After studying and working together in real-world applications of cell culture as part of Gloucester High School’s new BioTrek program, about 150 students heard Thursday how what they learned could lead to a career in biotech.
As part of the career programming aspect of BioTrek, a program that focuses on teaching students about cutting-edge advanced manufacturing and biofabrication, officials of the Gloucester Marine Genomics Institute and its Gloucester Biotechnology Academy were at the school to present to the students, mostly freshmen.
Matt Long, the education and workforce development program coordinator at ARMI, which stands for Advanced Regenerative Manufacturing Institute, and its BioFabUSA program in Manchester, New Hampshire, said he got involved with Gloucester High through its partnership with GMGI and its workforce development initiatives.
“It felt like a natural fit to bring our BioTrek program to Gloucester High School,” said Long. “We have been piloting this project-based, career-focused biofabrication curriculum in high schools through New Hampshire and this is our first one in Massachusetts.”
“These students did so well,” Long said. “They excelled in this program. They really grabbed it by the horns and engaged in all of the different opportunities it presented, from developing business models to digging into the cutting-edge science. They did really, really well.”
The program also taught students workforce and collaboration skills, the understanding of the science, and about a possible career in life sciences here on Cape Ann, said Gloucester High biology and biotech teacher Eric Leigh.
The program had students working in small groups to identify a problem in society. They then learned about biofabrication to come up with a solution, such as creating a replacement cell, tissue or organ. The students also came up with a business model for their product.
One student in the program was freshman Lexi Thomas, 15, whose group Bio Baby developed a biological way for premature babies to develop.
“We came up with a plan to almost like keep the growth and development factors that the baby needs to keep growing, but outside of the mother so it causes no harm to the mother while also developing the baby in a healthy way,” Thomas said.
“We didn’t win, but our group had a lot of fun doing it,” Thomas added. “It was a great program. I felt it was really useful, helpful in all the learning and I really enjoyed doing it.”
Leigh said the all biology classes at the high school worked together in real-world applications of cell culture, including tissue culture and on possible cures for organ replacement.
Leigh said the students spent 2 1/2 weeks developing their ideas before pitching them to their class and teachers and later to industry experts.
The group Bushfield Biotech, made up of freshmen Jeremiah Bushfield, Foster Bairstow, Aidan Woods and Haven Doud, won the competition.
“Our project was about manufacturing skin for skin cancer patients and it could also help with burn victims,” Bushfield said.
What impressed the judges?
“I think our slide show was really well done and we worked really well together as a team along with having a good drive for winning,” he said.
Chris Bolzan, GMGI’s executive director, helped judge the pitch competition Tuesday.
She also pitched the idea of GMGI’s Biotechnology Academy to the BioTrek participants.

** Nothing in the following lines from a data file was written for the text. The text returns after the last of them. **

-- pv_equiv track=rewrite | github.com/jinzhao3611/UMR_Release_2_0 | scripts/format_sanapana_1_0.py | align_rows
-- ===== SOURCE A (Python) =====
-- def align_rows(rows):
--     """
--     Aligns rows of tokens into columns.
--     rows: list of lists, e.g. [
--       ["Index:", "1", "2"],
--       ["Words:", "anyentehlehlta", "ampay'avehla'"],
--       ["Morphemes:", "an-", "yentehl", "-e", "=hlta", ...],
--       ...
--     ]
--     Returns a list of aligned strings, one per row.
--     """
--     if not rows:
--         return []
--
--     # Find how many columns in the widest row
--     max_cols = max(len(r) for r in rows)
--
--     # Compute max width per column
--     col_widths = [0] * max_cols
--     for row in rows:
--         for c, cell in enumerate(row):
--             col_widths[c] = max(col_widths[c], len(cell))
--
--     # Build aligned lines
--     aligned_lines = []
--     for row in rows:
--         padded_cells = []
--         for c, cell in enumerate(row):
--             padded_cells.append(cell.ljust(col_widths[c]))
--         # Join columns with a single space
--         aligned_lines.append(" ".join(padded_cells))
--
--     return aligned_lines
-- ===== SOURCE B (Python) =====
-- def align_rows(rows):
--     """
--     Aligns rows of tokens into padded columns (same contract as A), but by a
--     column-major construction: each output line is grown across the columns,
--     one column at a time; the width of a column is found just before that
--     column is appended, so there is no width array and no per-row join.
--     """
--     if not rows:
--         return []
--     lines = ["" for _ in rows]
--     c = 0
--     while any(c < len(r) for r in rows):
--         w = max(len(r[c]) for r in rows if c < len(r))
--         sep = " " if c else ""
--         for i, r in enumerate(rows):
--             if c < len(r):
--                 lines[i] += sep + r[c].ljust(w)
--         c += 1
--     return lines
-- ===== Notes on version B (the rewrite author's own statement) =====
-- stated objective: alternative
-- what changed: B builds the output column-major: a while loop over column indices grows every output line by one padded cell per iteration (computing each column's width on the fly), instead of A's two row-major passes with a width array and a per-row ljust/join.
import Mathlib
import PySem

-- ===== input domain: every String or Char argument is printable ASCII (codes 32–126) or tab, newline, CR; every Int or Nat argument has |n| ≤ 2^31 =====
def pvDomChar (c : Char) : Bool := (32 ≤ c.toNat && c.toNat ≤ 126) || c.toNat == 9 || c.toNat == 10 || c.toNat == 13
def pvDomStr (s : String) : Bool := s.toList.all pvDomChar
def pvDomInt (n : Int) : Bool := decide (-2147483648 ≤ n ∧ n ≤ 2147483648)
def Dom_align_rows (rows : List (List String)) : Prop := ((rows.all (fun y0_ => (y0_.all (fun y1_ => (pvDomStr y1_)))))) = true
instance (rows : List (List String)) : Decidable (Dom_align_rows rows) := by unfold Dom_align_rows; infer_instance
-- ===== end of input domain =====

-- B builds the output column-major: each output line is grown across the columns one
-- column at a time (width found per column on the fly), instead of A's width array +
-- per-row ljust/join pass; objective: alternative. Both total; A = B on every input.

-- exact port of str.ljust(w) (pads with spaces on the right, never truncates) — used by both ports, as both Pythons call .ljust
def pyLjust (s : String) (w : Nat) : String :=
  String.ofList (s.toList ++ List.replicate (w - s.toList.length) ' ')

-- ===== PORT A =====
-- 'for c, cell in enumerate(row): col_widths[c] = max(col_widths[c], len(cell))'
def alignRowLoop (ws : List Nat) (c : Nat) (row : List String) : List Nat :=
  match row with
  | [] => ws
  | cell :: rest => alignRowLoop (ws.set c (max (ws.getD c 0) (cell.toList.length))) (c + 1) rest

-- 'for c, cell in enumerate(row): padded_cells.append(cell.ljust(col_widths[c]))'
def padRowLoop (ws : List Nat) (c : Nat) (row : List String) : List String :=
  match row with
  | [] => []
  | cell :: rest => pyLjust cell (ws.getD c 0) :: padRowLoop ws (c + 1) rest

def align_rows (rows : List (List String)) : List String :=
  if rows = [] then []
  else
    -- max(len(r) for r in rows): running max, exact here since rows ≠ [] and lengths are Nats
    let maxCols : Nat := (rows.map (fun r => r.length)).foldl max 0
    let colWidths := rows.foldl (fun ws row => alignRowLoop ws 0 row) (List.replicate maxCols 0)
    rows.foldl (fun lines row => lines ++ [PySem.Str.join " " (padRowLoop colWidths 0 row)]) []

-- ===== PORT B =====
-- 'max(len(r[c]) for r in rows if c < len(r))' (the loop guard makes the generator nonempty)
def colMax (rows : List (List String)) (c : Nat) : Nat :=
  (rows.filterMap (fun r => if c < r.length then some ((r.getD c "").toList.length) else none)).foldl max 0

-- termination of the while loop: the guard puts c strictly below the longest row length
theorem lt_maxCols_of_any (rows : List (List String)) (c : Nat)
    (h : rows.any (fun r => decide (c < r.length)) = true) :
    c < (rows.map (fun r => r.length)).foldl max 0 := by
  rcases List.any_eq_true.mp h with ⟨r, hr, hc⟩
  have hle := (PySem.List.le_foldl_max_nat rows (fun r => r.length) 0).2 r hr
  simp only [List.foldl_map] at hle ⊢
  have := of_decide_eq_true hc
  omega

-- 'while any(c < len(r) for r in rows): … lines[i] += sep + r[c].ljust(w) …'
def buildCols (rows : List (List String)) (c : Nat) (lines : List String) : List String :=
  if h : rows.any (fun r => decide (c < r.length)) = true then
    let w := colMax rows c
    let sep : String := if c = 0 then "" else " "
    buildCols rows (c + 1)
      ((rows.zip lines).map (fun p =>
        if c < p.1.length then p.2 ++ sep ++ pyLjust (p.1.getD c "") w else p.2))
  else lines
termination_by (rows.map (fun r => r.length)).foldl max 0 - c
decreasing_by
  have := lt_maxCols_of_any rows c h
  omega

def align_rows_alt (rows : List (List String)) : List String :=
  if rows = [] then []
  else buildCols rows 0 (rows.map (fun _ => ""))

-- ===== PRECONDITION & SPEC =====
def Spec_align_rows (rows : List (List String)) (out : List String) : Prop := out = align_rows_alt rows
instance (rows : List (List String)) (out : List String) : Decidable (Spec_align_rows rows out) := by unfold Spec_align_rows; infer_instance

-- ===== CLAIM (what is proved, stated in full; the proofs are below) =====
def Claim_equal_align_rows : Prop := ∀ (rows : List (List String)), Dom_align_rows rows → Spec_align_rows rows (align_rows rows)

-- ===== LEMMAS AND PROOFS =====

-- ---- A-side characterisation (widths array) ----

theorem alignRowLoop_length (row : List String) (ws : List Nat) (c : Nat) :
    (alignRowLoop ws c row).length = ws.length := by
  induction row generalizing ws c with
  | nil => rfl
  | cons cell rest ih => simp [alignRowLoop, ih]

“This program has enabled local high school graduates, the age range is about 18 to 30, to be trained to become biotechnology lab technicians. and our students go on to work in labs all across the state, in Boston, in Cambridge, and this year there are students elsewhere.”
John Doyle, Ph.D., the education director, spoke about the vocational training program for high school graduates and STEM enrichment courses in the summer for students for ages 13 to 18.
The program for high school graduates takes place over 10 months, seven at the academy working in the lab, and three at a paid internship at a company. The average salary for graduates is $45,000 a year to start, he said.
“I thought it was interesting,” Thomas said of the Biotechnology Academy’s pitch to students. “I didn’t know that it did so many things for the community and so many things for people that actually want to pursue that type of career.”
An open house for GMGI’s Biotechnology Academy, located at 55 Blackburn Center, is scheduled for May 10, 3 to 5 p.m.